结构基因组学联合会（Structural Genomics Consortium）是一个国际性的开放科学研究组织，其工作重点是加速早期药物发现，即发现和优化新药。我们和其他许多人一样，认为人工智能（AI）有望成为该领域的主要加速器。因此，问题在于如何从人工智能的最新进展中获得最大收益，以及如何生成、格式化和传播数据，以便在人工智能指导下的药物发现领域实现未来的突破。我们在此介绍由公共和私营部门专家组成的工作组提出的建议。强大的数据管理需要精确的本体论和标准化词汇，而跨实验室的集中式数据库架构则有利于将数据整合到高价值数据集中。实验室自动化和向数据挖掘开放电子实验笔记本推动了数据共享和数据建模的发展。建立稳健的机器学习模型的重要考虑因素包括透明、可重复的数据处理，选择最相关的数据表示，定义正确的训练集和测试集，以及估计预测的不确定性。除了数据共享，还可以利用云计算来构建和传播机器学习模型。加速命中和化学探针发现的重要载体将是：（1）在设计-制造-测试-分析（DMTA）周期内公开、大规模地实时整合实验数据生成和建模工作流程；（2）采用一种思维模式，让数据科学家和实验人员作为一个统一的团队工作，并将数据科学纳入实验设计。

本文章由计算机程序翻译，如有差异，请以英文原文为准。

A data science roadmap for open science organizations engaged in early-stage drug discovery.

查看原文本刊更多论文

A data science roadmap for open science organizations engaged in early-stage drug discovery.

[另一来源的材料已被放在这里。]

lemma pvPerSource (m : List (List Int)) (v : Int × Int) :
    pvAnswer m [v] (pvBfsAux m (4 * m.length * m.headI.length + 3) [(v.1, v.2, 0)] PySem.Set.empty) := by
  have hinit : ∀ w ∈ (PySem.Set.empty : PySem.Set (Int × Int)), False := by
    intro w hw
    simp [PySem.Set.empty] at hw
  have hsim := pvSim m ((4 * m.length * m.headI.length + 3) + (m.length * m.headI.length + 2))
    (4 * m.length * m.headI.length + 3) (m.length * m.headI.length + 2)
    [v] [] PySem.Set.empty 0 (le_refl _)
    (by rw [pvFree_empty, Nat.mul_assoc]; simp; omega)
    (by rw [pvFree_empty]; simp)
  rw [show ([v].map (fun w => (w.1, w.2, 0)) ++ ([] : List (Int × Int)).map (fun w => (w.1, w.2, 0 + 1)))
      = [(v.1, v.2, 0)] by simp] at hsim
  rw [hsim]
  apply pvLevels_correct m [v] (m.length * m.headI.length + 2) 0 [v] PySem.Set.empty
  · intro w
    constructor
    · intro hw; exact absurd hw (fun h => hinit w h)
    · rintro ⟨-, -, k, hk, -⟩; omega
  · exact fun w hw => Or.inl hw
  · exact fun w hw => ⟨0, Nat.le_refl 0, hw⟩
  · intro k hk; exact absurd hk (Nat.not_lt_zero k)
  · rw [pvFree_empty]

lemma pvFold_answer (m : List (List Int)) : ∀ (L : List Nat) (acc : Option Nat) (S₀ : List (Int × Int)),
    pvAnswer m S₀ acc →
    pvAnswer m (S₀ ++ L.filterMap (fun i => if (m.getD i []).headI == 1 then some ((i : Int), (0 : Int)) else none))
      (L.foldl (fun acc i =>
        if (m.getD i []).headI == 1 then
          pvOptMin acc (pvBfsAux m (4 * m.length * m.headI.length + 3)
            [((i : Int), (0 : Int), 0)] PySem.Set.empty)
        else acc) acc) := by
  intro L
  induction L with
  | nil => intro acc S₀ hacc0; simpa using hacc0
  | cons i L ih =>
    intro acc S₀ hacc0
    simp only [List.foldl_cons, List.filterMap_cons]
    by_cases hcond : ((m.getD i []).headI == 1) = true
    · rw [if_pos hcond, if_pos hcond]
      have h1 : pvAnswer m (S₀ ++ [((i : Int), (0 : Int))])
          (pvOptMin acc (pvBfsAux m (4 * m.length * m.headI.length + 3)
            [((i : Int), (0 : Int), 0)] PySem.Set.empty)) :=
        pvOptMin_answer m S₀ [((i : Int), (0 : Int))] acc _ hacc0
          (pvPerSource m ((i : Int), (0 : Int)))
      have h2 := ih _ _ h1
      simpa [List.append_assoc] using h2
    · rw [if_neg hcond, if_neg hcond]
      exact ih acc S₀ hacc0
lemma round_backward (s : List Int) (K R : Int) (hK : 1 ≤ K) (hk : K.toNat ≤ s.length) (hR : 0 ≤ R)
    (hs0 : ∀ c ∈ s, 0 < c) (hsort : s.Pairwise (fun a b => b ≤ a))
    (h : (R + 1) * K ≤ pvFeas s (R + 1)) :
    R * K ≤ pvFeas (((s.take K.toNat).map (fun c => c - 1) ++ s.drop K.toNat).filter (fun c => decide (0 < c))) R := by
  have hKc : (K.toNat : Int) = K := Int.toNat_of_nonneg (by omega)
  set s2 := (s.take K.toNat).map (fun c => c - 1) ++ s.drop K.toNat with hs2
  have h0 : ∀ c ∈ s2, 0 ≤ c := by
    intro c hc
    rcases List.mem_append.1 hc with h1 | h1
    · rcases List.mem_map.1 h1 with ⟨x, hx, rfl⟩
      have := hs0 x (List.mem_of_mem_take hx); omega
    · have := hs0 c (List.mem_of_mem_drop h1); omega
  rw [feas_filter_pos _ _ h0 hR]
  have hid := round_identity s K.toNat R hk
  set T := (((s.drop K.toNat).filter (fun c => decide (R + 1 ≤ c))).length : Int) with hT
  by_cases hT0 : T = 0
  · rw [← hs2] at hid; nlinarith [hid, h, hKc.le, hKc.ge]
  · -- some dropped element is ≥ R+1, hence all K taken elements were ≥ R+1
    have hTnn : (0:Int) ≤ T := by rw [hT]; positivity
    have hTpos : (0:Int) < T := by omega
    have hne : ((s.drop K.toNat).filter (fun c => decide (R + 1 ≤ c))) ≠ [] := by
      intro hnil; rw [hT, hnil] at hTpos; simp at hTpos
    obtain ⟨b, hb⟩ := List.exists_mem_of_ne_nil _ hne
    have hbmem : b ∈ s.drop K.toNat ∧ R + 1 ≤ b := by
      have := List.mem_filter.1 hb
      exact ⟨this.1, by simpa using this.2⟩
    have hsplit : List.Pairwise (fun a b => b ≤ a) (s.take K.toNat ++ s.drop K.toNat) := by
      rw [List.take_append_drop]; exact hsort
    have hcross := (List.pairwise_append.1 hsplit).2.2
    have htake : ∀ a ∈ s.take K.toNat, R + 1 ≤ a := fun a ha =>
      le_trans hbmem.2 (hcross a ha b hbmem.1)
    have hself : ((s.take K.toNat).map (fun c => c - 1)).filter (fun c => decide (R ≤ c)) =
        (s.take K.toNat).map (fun c => c - 1) := by
      apply List.filter_eq_self.2
      intro a ha
      rcases List.mem_map.1 ha with ⟨x, hx, rfl⟩
      have := htake x hx
      simp only [decide_eq_true_eq]; omega
    have hcount := feas_ge_count s2 R h0 hR
    have hlen : (K.toNat : Int) ≤ ((s2.filter (fun c => decide (R ≤ c))).length : Int) := by
      rw [hs2, List.filter_append, hself, List.length_append, List.length_map,
        List.length_take_of_le hk]
      push_cast; omega
    calc R * K = R * (K.toNat : Int) := by rw [hKc]
      _ ≤ R * ((s2.filter (fun c => decide (R ≤ c))).length : Int) := by nlinarith [hlen]
      _ ≤ pvFeas s2 R := hcount

lemma sum_map_sub_one (l : List Int) : (l.map (fun c => c - 1)).sum = l.sum - l.length := by
  induction l with
  | nil => simp
  | cons c t ih => simp only [List.map_cons, List.sum_cons, List.length_cons, ih]; push_cast; omega

-- A's loop computes some g with g*K ≤ feas g and ¬((g+1)*K ≤ feas (g+1))
lemma loopA_spec (K : Int) (hK : 1 ≤ K) :
    ∀ (fuel : Nat) (counts : List Int) (ans : Int), (∀ c ∈ counts, 0 < c) →
      counts.sum.toNat < fuel →
      ∃ g : Int, pvLoopA K fuel counts ans = ans + g ∧ 0 ≤ g ∧
        g * K ≤ pvFeas counts g ∧ ¬ ((g + 1) * K ≤ pvFeas counts (g + 1)) := by
  intro fuel
  induction fuel with
  | zero => intro counts ans _ hf; omega
  | succ fuel ih =>
    intro counts ans hpos hf
    by_cases hlen : K ≤ (counts.length : Int)
    · -- one round executes
      set s := PySem.List.sorted counts (fun x => x) true with hs
      have hperm : s.Perm counts := PySem.List.sorted_perm counts _ true
      have hslen : s.length = counts.length := hperm.length_eq
      have hspos : ∀ c ∈ s, 0 < c := fun c hc => hpos c (hperm.mem_iff.1 hc)
      have hk : K.toNat ≤ s.length := by omega
      have hKc : (K.toNat : Int) = K := Int.toNat_of_nonneg (by omega)
      set s2 := (s.take K.toNat).map (fun c => c - 1) ++ s.drop K.toNat with hs2
      have h0 : ∀ c ∈ s2, 0 ≤ c := by
        intro c hc
        rcases List.mem_append.1 hc with h1 | h1
        · rcases List.mem_map.1 h1 with ⟨x, hx, rfl⟩
          have := hspos x (List.mem_of_mem_take hx); omega
        · have := hspos c (List.mem_of_mem_drop h1); omega
      set s3 := s2.filter (fun c => decide (0 < c)) with hs3
      have h3pos : ∀ c ∈ s3, 0 < c := by
        intro c hc
        have := List.mem_filter.1 hc
        simpa using this.2
      have hsum2 : s2.sum = counts.sum - K := by
        rw [hs2, List.sum_append, sum_map_sub_one, List.length_take_of_le hk]
        have htd : (s.take K.toNat).sum + (s.drop K.toNat).sum = s.sum := by
          rw [← List.sum_append, List.take_append_drop]
        have := hperm.sum_eq
        omega
      have hsum3 : s3.sum = counts.sum - K := by
        rw [hs3, sum_filter_pos s2 h0, hsum2]
      have hlensum : (counts.length : Int) ≤ counts.sum := len_le_sum counts hpos
      have hf3 : s3.sum.toNat < fuel := by omega
      obtain ⟨g, hgeq, hg0, hgfeas, hgnot⟩ := ih s3 (ans + 1) h3pos hf3
      refine ⟨g + 1, ?_, by omega, ?_, ?_⟩
      · show pvLoopA K (fuel + 1) counts ans = ans + (g + 1)
        rw [pvLoopA, if_pos hlen]
        rw [← hs, ← hs2, ← hs3] at *
        rw [hgeq]; ring
      · have hfw := round_forward s K g hK hk hg0 hspos (by rw [← hs2, ← hs3] at *; exact hgfeas)
        rw [feas_perm hperm.symm]; exact hfw
      · intro hcon
        apply hgnot
        have hsort : s.Pairwise (fun a b => b ≤ a) := by
          have := PySem.List.sorted_pairwise_rev counts (fun x => x)
          simpa using this
        have hbw := round_backward s K (g + 1) hK hk (by omega) hspos hsort
          (by rw [feas_perm hperm.symm] at hcon; exact hcon)
        rw [← hs2, ← hs3] at hbw
        exact hbw
    · -- loop exits immediately
      refine ⟨0, ?_, le_refl 0, ?_, ?_⟩
      · show pvLoopA K (fuel + 1) counts ans = ans + 0
        rw [pvLoopA, if_neg hlen]; ring
      · have := feas_nonneg counts 0 (fun c hc => le_of_lt (hpos c hc)) (le_refl 0)
        simpa using this
      · have h1 : pvFeas counts 1 = counts.length := feas_one counts hpos
        intro hcon
        simp only [zero_add, one_mul] at hcon
        rw [h1] at hcon
        exact hlen hcon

The Structural Genomics Consortium is an international open science research organization with a focus on accelerating early-stage drug discovery, namely hit discovery and optimization. We, as many others, believe that artificial intelligence (AI) is poised to be a main accelerator in the field. The question is then how to best benefit from recent advances in AI and how to generate, format and disseminate data to enable future breakthroughs in AI-guided drug discovery. We present here the recommendations of a working group composed of experts from both the public and private sectors. Robust data management requires precise ontologies and standardized vocabulary while a centralized database architecture across laboratories facilitates data integration into high-value datasets. Lab automation and opening electronic lab notebooks to data mining push the boundaries of data sharing and data modeling. Important considerations for building robust machine-learning models include transparent and reproducible data processing, choosing the most relevant data representation, defining the right training and test sets, and estimating prediction uncertainty. Beyond data-sharing, cloud-based computing can be harnessed to build and disseminate machine-learning models. Important vectors of acceleration for hit and chemical probe discovery will be (1) the real-time integration of experimental data generation and modeling workflows within design-make-test-analyze (DMTA) cycles openly, and at scale and (2) the adoption of a mindset where data scientists and experimentalists work as a unified team, and where data science is incorporated into the experimental design.

求助全文

通过发布文献求助，成功后即可免费获取论文全文。去求助

来源期刊

Nature Communications Biological Science Disciplines-

CiteScore

24.90

自引率

2.40%

发文量

6928

审稿时长

3.7 months

期刊介绍： Nature Communications, an open-access journal, publishes high-quality research spanning all areas of the natural sciences. Papers featured in the journal showcase significant advances relevant to specialists in each respective field. With a 2-year impact factor of 16.6 (2022) and a median time of 8 days from submission to the first editorial decision, Nature Communications is committed to rapid dissemination of research findings. As a multidisciplinary journal, it welcomes contributions from biological, health, physical, chemical, Earth, social, mathematical, applied, and engineering sciences, aiming to highlight important breakthroughs within each domain.